The court ruled unanimously in LaRue v. DeWolf, 06-856, that the Employee Retirement Income Security Act does not prevent an individual account holder to sue plan administrators for breaching their fiduciary duties.

The case revolved around language in ERISA referring to recovering money for the retirement plan, rather than to an individual participant in the plan suing solely on his own behalf.

In his lead opinion for the court, Justice John Paul Stevens said that such lawsuits are permissible.

“Fiduciary misconduct need not threaten the solvency of the entire plan to reduce benefits below the amount that participants would otherwise receive,” Stevens said.

Stevens also ruled that the provision of ERISA at issue “does authorize recovery for fiduciary breaches that impair the value of plan assets in a participant’s individual account.”

The decision reverses a ruling by the 4th U.S. Circuit Court of Appeals, based in Richmond, Va.

The American Council of Life Insurers had filed a friend-of-the-court brief in the case warning that providing plan members with the authority to sue independently could “have legal and practical ramifications extending far beyond the parties to this case.”

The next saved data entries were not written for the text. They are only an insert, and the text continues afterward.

-- pv_equiv track=rewrite | github.com/jpfutalef/DynamicStochasticElectricVRP | res/GA_real_time.py | block_indices
-- ===== SOURCE A (Python) =====
-- def block_indices(customer_count, allowed_charging_operations=2):
--     """
--     Creates the indices of sub blocks.
--     :param customer_count: list with the amount of customer to visit, after initial condition
--     :param allowed_charging_operations:
--     :return: tuples list with indices [(i0, j0), (i1, j1),...] where iN represent location of the beginning of customers_per_vehicle
--     block and jN location of the beginning of charging operations block of evN in the individual, respectively.
--     """
--     indices = []
--
--     i0 = 0
--     i1 = 0
--     for ni in customer_count:
--         i1 += ni
--
--         indices.append((i0, i1))
--
--         i0 += ni + 3 * allowed_charging_operations
--         i1 += 3 * allowed_charging_operations
--
--     return indices
-- ===== SOURCE B (Python) =====
-- from itertools import accumulate
--
-- def block_indices(customer_count, allowed_charging_operations=2):
--     sizes = [ni + 3 * allowed_charging_operations for ni in customer_count]
--     starts = list(accumulate([0] + sizes[:-1]))
--     return [(s, s + ni) for s, ni in zip(starts, customer_count)]
-- ===== Notes on version B (the rewrite author's own statement) =====
-- stated objective: alternative
-- what changed: Replaces the single loop with two interleaved accumulators by a two-phase decomposition: materialize a prefix-sum table of block sizes (accumulate), then zip the start table with customer_count to emit (start, start+ni) pairs.
import Mathlib
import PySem

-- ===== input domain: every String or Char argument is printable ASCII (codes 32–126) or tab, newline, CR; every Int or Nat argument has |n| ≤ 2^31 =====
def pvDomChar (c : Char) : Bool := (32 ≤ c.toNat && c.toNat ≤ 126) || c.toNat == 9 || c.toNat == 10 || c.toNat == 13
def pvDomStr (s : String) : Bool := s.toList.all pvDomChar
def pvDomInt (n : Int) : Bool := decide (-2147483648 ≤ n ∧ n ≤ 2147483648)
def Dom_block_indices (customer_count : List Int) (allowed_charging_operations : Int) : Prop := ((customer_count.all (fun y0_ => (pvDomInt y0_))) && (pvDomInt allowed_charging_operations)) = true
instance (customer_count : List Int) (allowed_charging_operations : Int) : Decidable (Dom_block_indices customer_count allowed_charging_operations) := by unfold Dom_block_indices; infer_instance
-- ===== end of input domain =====

-- ===== PORT A =====
-- A: single loop keeping accumulators i0 (block start) and i1 (running end), appending (i0, i1).
def block_indices (customer_count : List Int) (allowed_charging_operations : Int) : List (Int × Int) :=
  (customer_count.foldl
    (fun (st : List (Int × Int) × Int × Int) ni =>
      let i1 := st.2.2 + ni
      (st.1 ++ [(st.2.1, i1)], st.2.1 + ni + 3 * allowed_charging_operations, i1 + 3 * allowed_charging_operations))
    ([], 0, 0)).1

-- ===== PORT B =====
-- B: two phases — a prefix-sum table of block sizes, then a zip producing the pairs.
def block_indices_alt (customer_count : List Int) (allowed_charging_operations : Int) : List (Int × Int) :=
  let sizes := customer_count.map (fun ni => ni + 3 * allowed_charging_operations)
  let starts := ((0 :: sizes.dropLast).scanl (· + ·) 0).tail
  starts.zipWith (fun s ni => (s, s + ni)) customer_count

-- ===== PRECONDITION & SPEC =====
def Spec_block_indices (customer_count : List Int) (allowed_charging_operations : Int) (out : List (Int × Int)) : Prop := out = block_indices_alt customer_count allowed_charging_operations
instance (customer_count : List Int) (allowed_charging_operations : Int) (out : List (Int × Int)) : Decidable (Spec_block_indices customer_count allowed_charging_operations out) := by unfold Spec_block_indices; infer_instance

-- ===== CLAIM (what is proved, stated in full; the proofs are below) =====
def Claim_equal_block_indices : Prop := ∀ (customer_count : List Int) (allowed_charging_operations : Int), Dom_block_indices customer_count allowed_charging_operations → Spec_block_indices customer_count allowed_charging_operations (block_indices customer_count allowed_charging_operations)

-- ===== LEMMAS AND PROOFS =====

-- ===== VERDICT (by name: the statement is the Claim_ definition above) =====
-- Common recursive characterisation: pairs starting at `c`.
def biGo (a : Int) : List Int → Int → List (Int × Int)
  | [], _ => []
  | ni :: t, c => (c, c + ni) :: biGo a t (c + ni + 3 * a)

theorem biA (a : Int) (l : List Int) : ∀ (acc : List (Int × Int)) (c : Int),
    (l.foldl
      (fun (st : List (Int × Int) × Int × Int) ni =>
        let i1 := st.2.2 + ni
        (st.1 ++ [(st.2.1, i1)], st.2.1 + ni + 3 * a, i1 + 3 * a))
      (acc, c, c)).1 = acc ++ biGo a l c := by
  induction l with
  | nil => intro acc c; simp [biGo]
  | cons ni t ih =>
      intro acc c
      simp only [List.foldl, biGo]
      have h := ih (acc ++ [(c, c + ni)]) (c + ni + 3 * a)
      simpa using h

theorem biB (a : Int) (l : List Int) : ∀ (c : Int),
    (List.scanl (· + ·) c ((l.map (fun ni => ni + 3 * a)).dropLast)).zipWith
      (fun s ni => (s, s + ni)) l = biGo a l c := by
  induction l with
  | nil => intro c; simp [biGo]
  | cons ni t ih =>
      intro c
      cases t with
      | nil => simp [biGo, List.scanl]
      | cons m t' =>
          show (List.scanl (· + ·) c
              ((ni + 3 * a) :: ((m :: t').map (fun ni => ni + 3 * a)).dropLast)).zipWith
            (fun s ni => (s, s + ni)) (ni :: m :: t') = biGo a (ni :: m :: t') c
          rw [List.scanl_cons, List.zipWith_cons_cons, biGo,
            show c + (ni + 3 * a) = c + ni + 3 * a from by ring, ih (c + ni + 3 * a)]

-- ===== VERDICT (by name: the statement is the Claim_ definition above) =====
theorem block_indices_spec : Claim_equal_block_indices := by
  intro cc a _
  unfold Spec_block_indices block_indices block_indices_alt
  rw [biA a cc [] 0]
  cases cc with
  | nil => simp [biGo]
  | cons ni t =>
      have := biB a (ni :: t) 0
      simpa [List.scanl] using this.symm
-- pv_equiv track=rewrite | github.com/yongqiangzheng/PAHAN-ABSA | data_load.py | get_y_sequence
-- ===== SOURCE A (Python) =====
-- def get_y_sequence(rows):
--     sequence = []
--     for row in rows:
--         for index, y in enumerate(row):
--             if y == max(row):
--                 sequence.append(index)
--                 break
--     return sequence
-- ===== SOURCE B (Python) =====
-- def get_y_sequence(rows):
--     sequence = []
--     for row in rows:
--         if row:
--             best_val = row[0]
--             best_idx = 0
--             i = 1
--             for y in row[1:]:
--                 if y > best_val:
--                     best_val = y
--                     best_idx = i
--                 i += 1
--             sequence.append(best_idx)
--     return sequence
-- ===== Notes on version B (the rewrite author's own statement) =====
-- stated objective: alternative
-- what changed: Replaces A's per-element recomputation of max(row) inside the scan (quadratic per row) with a single forward pass per row that keeps a running best value and its first index.
import Mathlib
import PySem

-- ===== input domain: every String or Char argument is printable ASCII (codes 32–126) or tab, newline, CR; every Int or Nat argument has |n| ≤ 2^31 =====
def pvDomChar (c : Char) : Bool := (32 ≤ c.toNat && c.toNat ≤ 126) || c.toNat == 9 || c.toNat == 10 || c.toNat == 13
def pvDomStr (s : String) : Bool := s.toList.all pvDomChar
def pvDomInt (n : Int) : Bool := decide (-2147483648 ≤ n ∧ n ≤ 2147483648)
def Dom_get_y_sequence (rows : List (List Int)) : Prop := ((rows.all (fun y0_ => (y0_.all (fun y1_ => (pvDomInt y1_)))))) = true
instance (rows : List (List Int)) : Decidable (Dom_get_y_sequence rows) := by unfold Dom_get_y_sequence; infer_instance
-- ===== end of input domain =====

-- B replaces A's per-element max(row) recomputation with a single running-best scan per row (a different, single-pass algorithm).

-- ===== PORT A =====
-- inner 'for index, y in enumerate(row): if y == max(row): append index; break'
def aFind (full : List Int) (idx : Int) : List Int → Option Int
  | [] => none
  | y :: ys =>
    if some y = PySem.List.max? full (fun x => x) then some idx
    else aFind full (idx + 1) ys

def get_y_sequence (rows : List (List Int)) : List Int :=
  rows.foldl (fun sequence row =>
    match aFind row 0 row with
    | some i => sequence ++ [i]
    | none => sequence) []

-- ===== PORT B =====
-- running best value / first best index scan
def bScan (best bidx i : Int) : List Int → Int
  | [] => bidx
  | y :: ys => if best < y then bScan y i (i + 1) ys else bScan best bidx (i + 1) ys

def get_y_sequence_alt (rows : List (List Int)) : List Int :=
  rows.foldl (fun sequence row =>
    match row with
    | [] => sequence
    | h :: t => sequence ++ [bScan h 0 1 t]) []

-- ===== PRECONDITION & SPEC =====
def Spec_get_y_sequence (rows : List (List Int)) (out : List Int) : Prop := out = get_y_sequence_alt rows
instance (rows : List (List Int)) (out : List Int) : Decidable (Spec_get_y_sequence rows out) := by unfold Spec_get_y_sequence; infer_instance

-- ===== CLAIM (what is proved, stated in full; the proofs are below) =====
def Claim_equal_get_y_sequence : Prop := ∀ (rows : List (List Int)), Dom_get_y_sequence rows → Spec_get_y_sequence rows (get_y_sequence rows)

-- ===== LEMMAS AND PROOFS =====

theorem foldl_max_eq_of_le (t : List Int) (a : Int) (h : ∀ y ∈ t, y ≤ a) :
    t.foldl max a = a := by
  have hm := PySem.List.foldl_max_mem t a
  have hle := (PySem.List.le_foldl_max t a).1
  rcases hm with hm | hm
  · exact hm
  · exact le_antisymm (h _ hm) hle

theorem aFind_go (m : Int) (full : List Int)
    (hm : PySem.List.max? full (fun x => x) = some m) :
    ∀ (l : List Int) (idx : Int), m ∈ l →
      aFind full idx l = some (idx + (l.findIdx (fun y => y == m) : Int)) := by
  intro l
  induction l with
  | nil => intro idx h; exact absurd h (List.not_mem_nil)
  | cons y ys ih =>
    intro idx h
    by_cases hy : y = m
    · simp [aFind, hm, hy, List.findIdx_cons]
    · have hmem : m ∈ ys := by
        rcases List.mem_cons.mp h with h1 | h1
        · exact absurd h1.symm hy
        · exact h1
      have : ¬ some y = PySem.List.max? full (fun x => x) := by
        rw [hm]; simp [hy]
      simp only [aFind, if_neg this, ih (idx + 1) hmem, List.findIdx_cons]
      have : (y == m) = false := by simp [hy]
      rw [this]
      simp only [cond_false]
      congr 1
      push_cast
      ring

theorem bScan_eq : ∀ (t : List Int) (best bidx i : Int),
    bScan best bidx i t =
      if ∀ y ∈ t, y ≤ best then bidx
      else i + ((t.findIdx (fun y => y == t.foldl max best)) : Int) := by
  intro t
  induction t with
  | nil => intro best bidx i; simp [bScan]
  | cons y ys ih =>
    intro best bidx i
    have hfold : (y :: ys).foldl max best = ys.foldl max (max best y) := rfl
    by_cases hy : best < y
    · have hmaxby : max best y = y := max_eq_right hy.le
      have hcond : ¬ (∀ z ∈ (y :: ys), z ≤ best) := by
        intro h; exact absurd (h y (List.mem_cons_self)) (not_le.mpr hy)
      rw [if_neg hcond]
      have hL : bScan best bidx i (y :: ys) = bScan y i (i + 1) ys := by
        simp [bScan, hy]
      rw [hL, ih]
      by_cases hall : ∀ z ∈ ys, z ≤ y
      · have hM : ys.foldl max y = y := foldl_max_eq_of_le ys y hall
        rw [if_pos hall, hfold, hmaxby, hM, List.findIdx_cons]
        simp
      · push_neg at hall
        obtain ⟨z, hz, hzy⟩ := hall
        have hzM : z ≤ ys.foldl max y := (PySem.List.le_foldl_max ys y).2 z hz
        have hyM : y ≠ ys.foldl max y := by omega
        rw [if_neg (by push_neg; exact ⟨z, hz, hzy⟩), hfold, hmaxby, List.findIdx_cons]
        have hb : (y == ys.foldl max y) = false := by simp [hyM]
        rw [hb]
        simp only [cond_false]
        push_cast
        ring
    · have hyb : y ≤ best := not_lt.mp hy
      have hmaxby : max best y = best := max_eq_left hyb
      have hL : bScan best bidx i (y :: ys) = bScan best bidx (i + 1) ys := by
        simp [bScan, hy]
      rw [hL, ih, hfold, hmaxby]
      by_cases hall : ∀ z ∈ ys, z ≤ best
      · rw [if_pos hall, if_pos (by
          intro z hz
          rcases List.mem_cons.mp hz with h1 | h1
          · exact h1 ▸ hyb
          · exact hall z h1)]
      · push_neg at hall
        obtain ⟨z, hz, hzb⟩ := hall
        have hzM : z ≤ ys.foldl max best := (PySem.List.le_foldl_max ys best).2 z hz
        have hyM : y ≠ ys.foldl max best := by omega
        rw [if_neg (by push_neg; exact ⟨z, hz, hzb⟩),
            if_neg (by push_neg; exact ⟨z, List.mem_cons_of_mem _ hz, hzb⟩),
            List.findIdx_cons]
        have hb : (y == ys.foldl max best) = false := by simp [hyM]
        rw [hb]
        simp only [cond_false]
        push_cast
        ring

theorem row_eq (h : Int) (t : List Int) :
    aFind (h :: t) 0 (h :: t) = some (bScan h 0 1 t) := by
  have hm : PySem.List.max? (h :: t) (fun x => x) = some (t.foldl max h) :=
    PySem.List.max?_id_cons h t
  have hmem : t.foldl max h ∈ h :: t := by
    rcases PySem.List.foldl_max_mem t h with hx | hx
    · rw [hx]; exact List.mem_cons_self
    · exact List.mem_cons_of_mem _ hx
  rw [aFind_go (t.foldl max h) (h :: t) hm (h :: t) 0 hmem, bScan_eq]
  by_cases hall : ∀ z ∈ t, z ≤ h
  · have hM : t.foldl max h = h := foldl_max_eq_of_le t h hall
    rw [if_pos hall, List.findIdx_cons, hM]
    simp
  · push_neg at hall
    obtain ⟨z, hz, hzh⟩ := hall
    have hzM : z ≤ t.foldl max h := (PySem.List.le_foldl_max t h).2 z hz
    have hyM : h ≠ t.foldl max h := by omega
    rw [if_neg (by push_neg; exact ⟨z, hz, hzh⟩), List.findIdx_cons]
    have hb : (h == t.foldl max h) = false := by simp [hyM]
    rw [hb]
    simp only [cond_false, Option.some.injEq]
    push_cast
    ring

theorem foldl_rows_eq : ∀ (rows : List (List Int)) (acc : List Int),
    rows.foldl (fun sequence row =>
      match aFind row 0 row with
      | some i => sequence ++ [i]
      | none => sequence) acc =
    rows.foldl (fun sequence row =>
      match row with
      | [] => sequence
      | h :: t => sequence ++ [bScan h 0 1 t]) acc := by
  intro rows
  induction rows with
  | nil => intro acc; rfl
  | cons r rs ih =>
    intro acc
    match r with
    | [] => simpa [List.foldl_cons, aFind] using ih acc
    | h :: t =>
      simp only [List.foldl_cons, row_eq h t]
      exact ih _

-- ===== VERDICT (by name: the statement is the Claim_ definition above) =====
theorem get_y_sequence_spec : Claim_equal_get_y_sequence := by
  intro rows _
  unfold Spec_get_y_sequence get_y_sequence get_y_sequence_alt
  exact foldl_rows_eq rows []
-- pv_equiv track=rewrite | github.com/logflux/logflux | src/logflux/iplom.py | groupby_len
-- ===== SOURCE A (Python) =====
-- def groupby_len(logs):
--     len2tokens = {}
--
--     for log in logs:
--         log_tokens = log.split()
--         log_len = len(log_tokens)
--
--         if log_len not in len2tokens:
--             len2tokens[log_len] = []
--
--         len2tokens[log_len].append(log_tokens)
--
--     return len2tokens
-- ===== SOURCE B (Python) =====
-- def groupby_len(logs):
--     # Two-pass decomposition: tokenize once, collect the distinct lengths in
--     # first-occurrence order, then build each group with one filter pass.
--     toks = [log.split() for log in logs]
--     lens = []
--     for t in toks:
--         if len(t) not in lens:
--             lens.append(len(t))
--     return {n: [t for t in toks if len(t) == n] for n in lens}
-- ===== Notes on version B (the rewrite author's own statement) =====
-- stated objective: alternative
-- what changed: Replaces A's single incremental dict-insertion pass with a two-phase plan: tokenize all logs once, dedup the token-count keys in first-occurrence order, then build each group by a per-key filter over the tokenized list.
import Mathlib
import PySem

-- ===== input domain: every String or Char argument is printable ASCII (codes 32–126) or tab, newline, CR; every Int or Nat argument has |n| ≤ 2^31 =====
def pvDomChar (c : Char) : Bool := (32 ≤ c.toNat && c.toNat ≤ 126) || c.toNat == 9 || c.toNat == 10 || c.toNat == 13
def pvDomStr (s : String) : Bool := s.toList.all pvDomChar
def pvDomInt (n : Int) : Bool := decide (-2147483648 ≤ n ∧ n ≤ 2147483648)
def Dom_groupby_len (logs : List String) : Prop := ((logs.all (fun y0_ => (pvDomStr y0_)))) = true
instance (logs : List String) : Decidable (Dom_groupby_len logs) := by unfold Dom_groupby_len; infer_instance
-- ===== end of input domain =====

-- B replaces A's single incremental dict-insertion pass by a two-phase plan (tokenize, dedup the
-- length keys in first-occurrence order, then one filter pass per key); alternative, not faster.

-- ===== PORT A =====
def groupby_len (logs : List String) : List (Int × List (List String)) :=
  (logs.foldl
    (fun (len2tokens : PySem.Dict Int (List (List String))) log =>
      let log_tokens := PySem.Str.split₀ log
      let log_len : Int := log_tokens.length
      let len2tokens :=
        if len2tokens.contains log_len then len2tokens
        else len2tokens.insert log_len []
      -- len2tokens[log_len].append(log_tokens): the key is present here, so the
      -- default [] of modify is never used and this is exact
      len2tokens.modify log_len [] (fun xs => xs ++ [log_tokens]))
    PySem.Dict.empty).items

-- ===== PORT B =====
def groupby_len_alt (logs : List String) : List (Int × List (List String)) :=
  let toks := logs.map (fun log => PySem.Str.split₀ log)
  let lens : List Int := toks.foldl
    (fun acc t => if acc.contains ((t.length : Int)) then acc else acc ++ [(t.length : Int)]) []
  lens.map (fun n => (n, toks.filter (fun t => ((t.length : Int) == n))))

-- ===== PRECONDITION & SPEC =====
def Spec_groupby_len (logs : List String) (out : List (Int × List (List String))) : Prop := out = groupby_len_alt logs
instance (logs : List String) (out : List (Int × List (List String))) : Decidable (Spec_groupby_len logs out) := by unfold Spec_groupby_len; infer_instance

-- ===== CLAIM (what is proved, stated in full; the proofs are below) =====
def Claim_equal_groupby_len : Prop := ∀ (logs : List String), Dom_groupby_len logs → Spec_groupby_len logs (groupby_len logs)

-- ===== LEMMAS AND PROOFS =====

-- one A-loop step equals a bare modify (the insert of [] is absorbed)
theorem pv_step_eq (d : PySem.Dict Int (List (List String))) (t : List String) :
    (let d' := if d.contains ((t.length : Int)) then d else d.insert ((t.length : Int)) [];
     d'.modify ((t.length : Int)) [] (fun xs => xs ++ [t]))
      = d.modify ((t.length : Int)) [] (fun xs => xs ++ [t]) := by
  by_cases h : d.contains ((t.length : Int)) = true
  · simp [h]
  · simp only [Bool.not_eq_true] at h
    simp only [h, if_neg Bool.false_ne_true, PySem.Dict.modify,
      PySem.Dict.getD_insert_self, PySem.Dict.insert_insert_self,
      PySem.Dict.getD_of_not_contains d [] h]

-- A's result, characterised: distinct lengths in first-occurrence order, each with its filter
theorem pv_A_eq (logs : List String) :
    groupby_len logs =
      (PySem.Set.ofList ((logs.map (fun log => PySem.Str.split₀ log)).map
          (fun t => (t.length : Int)))).map
        (fun k => (k, (logs.map (fun log => PySem.Str.split₀ log)).filter
            (fun t => ((t.length : Int) == k)))) := by
  set ts := logs.map (fun log => PySem.Str.split₀ log) with hts
  have hbody : groupby_len logs =
      (ts.foldl (fun d t => d.modify ((t.length : Int)) [] (fun xs => xs ++ [t]))
        PySem.Dict.empty).items := by
    unfold groupby_len
    rw [hts, List.foldl_map]
    have hf : (fun (d : PySem.Dict Int (List (List String))) (log : String) =>
        (fun d t => d.modify ((t.length : Int)) [] (fun xs => xs ++ [t])) d (PySem.Str.split₀ log))
        = fun (d : PySem.Dict Int (List (List String))) (log : String) =>
            let log_tokens := PySem.Str.split₀ log
            let log_len : Int := log_tokens.length
            let d' := if d.contains log_len then d else d.insert log_len []
            d'.modify log_len [] (fun xs => xs ++ [log_tokens]) := by
      funext d log
      exact (pv_step_eq d (PySem.Str.split₀ log)).symm
    rw [hf]
  set D := ts.foldl (fun d t => d.modify ((t.length : Int)) [] (fun xs => xs ++ [t]))
      PySem.Dict.empty with hD
  have hkeys : D.keys = PySem.Set.ofList (ts.map (fun t => (t.length : Int))) := by
    have := PySem.Dict.keys_foldl_modify_key ts (fun t => ((t.length : Int))) []
      (fun _ t xs => xs ++ [t]) PySem.Dict.empty
    simpa [PySem.Set.ofList, PySem.Set.update, PySem.Set.empty, PySem.Dict.empty,
      PySem.Dict.keys] using this
  have hnodup : D.keys.Nodup := by
    apply PySem.Dict.nodup_keys_foldl_modify_key ts (fun t => ((t.length : Int))) []
      (fun _ t xs => xs ++ [t]) PySem.Dict.empty
    simp [PySem.Dict.empty, PySem.Dict.keys]
  have hpair : D = ((ts.map (fun t => (((t.length : Int)), t))).foldl
      (fun d p => d.modify p.1 [] (fun xs => xs ++ [p.2])) PySem.Dict.empty) := by
    rw [List.foldl_map]
  have hgetD : ∀ k : Int, D.getD k [] = ts.filter (fun t => ((t.length : Int) == k)) := by
    intro k
    rw [hpair, PySem.Dict.getD_foldl_modify_append]
    simp [List.filter_map, Function.comp_def]
  rw [hbody, PySem.Dict.items_eq_map_keys D hnodup [], hkeys]
  refine List.map_congr_left (fun k _ => ?_)
  rw [hgetD k]

-- B's dedup loop is Set.ofList of the lengths
theorem pv_B_lens (ts : List (List String)) :
    ts.foldl (fun acc t =>
        if acc.contains ((t.length : Int)) then acc else acc ++ [(t.length : Int)]) [] =
      PySem.Set.ofList (ts.map (fun t => (t.length : Int))) := by
  rw [PySem.Set.ofList, List.foldl_map]
  rfl

-- ===== VERDICT (by name: the statement is the Claim_ definition above) =====
theorem groupby_len_spec : Claim_equal_groupby_len := by
  intro logs _
  unfold Spec_groupby_len groupby_len_alt
  simp only [pv_A_eq, pv_B_lens]
-- A's distribution loop fills bucket j with the bits whose digit is j, in input order
theorem pv_fold_buckets (k : Int → Int) (g : Int → Char) (xs : List Int) :
    ∀ (B : List (List Char)), B.length = 8 → (∀ a ∈ xs, 0 ≤ k a ∧ k a < 8) →
    xs.foldl (fun bs a =>
        PySem.List.pySetD bs (k a) (PySem.List.pyGetD bs (k a) [] ++ [g a])) B
      = (List.range 8).map (fun j => B.getD j [] ++ (xs.filter (fun a => decide (k a = (j : Int)))).map g) := by
  induction xs with
  | nil =>
    intro B hB _
    simp only [List.foldl_nil, List.filter_nil, List.map_nil, List.append_nil]
    apply List.ext_getElem
    · simp [hB]
    · intro i h1 h2
      simp only [List.getElem_map, List.getElem_range]
      rw [List.getD_eq_getElem]
  | cons a t ih =>
    intro B hB hx
    obtain ⟨ha0, ha8⟩ := hx a (by simp)
    have hkd : k a = ((k a).toNat : Int) := (Int.toNat_of_nonneg ha0).symm
    have hd8 : (k a).toNat < 8 := by omega
    simp only [List.foldl_cons]
    rw [ih _ (by rw [PySem.List.length_pySetD]; exact hB) (fun b hb => hx b (by simp [hb]))]
    apply List.map_congr_left
    intro j hj
    have hj8 : j < 8 := List.mem_range.mp hj
    have hgd : (PySem.List.pySetD B (k a) (PySem.List.pyGetD B (k a) [] ++ [g a])).getD j [] =
        if j = (k a).toNat then PySem.List.pyGetD B ((k a).toNat : Int) [] ++ [g a]
        else PySem.List.pyGetD B (j : Int) [] := by
      rw [← PySem.List.pyGetD_natCast]
      rw [hkd]
      exact PySem.List.pyGetD_pySetD_natCast B ((k a).toNat) j _ [] (by omega)
    rw [hgd]
    rw [List.filter_cons]
    by_cases hje : j = (k a).toNat
    · have hd : decide (k a = (j : Int)) = true := by simp; omega
      rw [hd]
      simp only [hje]
      rw [← PySem.List.pyGetD_natCast]
      simp
    · have hd : decide (k a = (j : Int)) = false := by simp; omega
      rw [hd]
      simp only [if_neg hje]
      rw [← PySem.List.pyGetD_natCast]
      simp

In its brief, the ACLI warned that supporting the plaintiff “would expose ERISA fiduciaries to claims for monetary damages by plan participants based on losses allegedly suffered by individuals with respect to their benefit plan accounts.”

The ACLI brief further contended that “allowing erosion of the statutory limits to ERISA remedies may have significant adverse consequences for ACLI members. These include increased costs for employer-sponsored plans and a concomitant decrease in the number of employers able and willing to sponsor and administer them–thereby decreasing the number of employees participating in these plans.”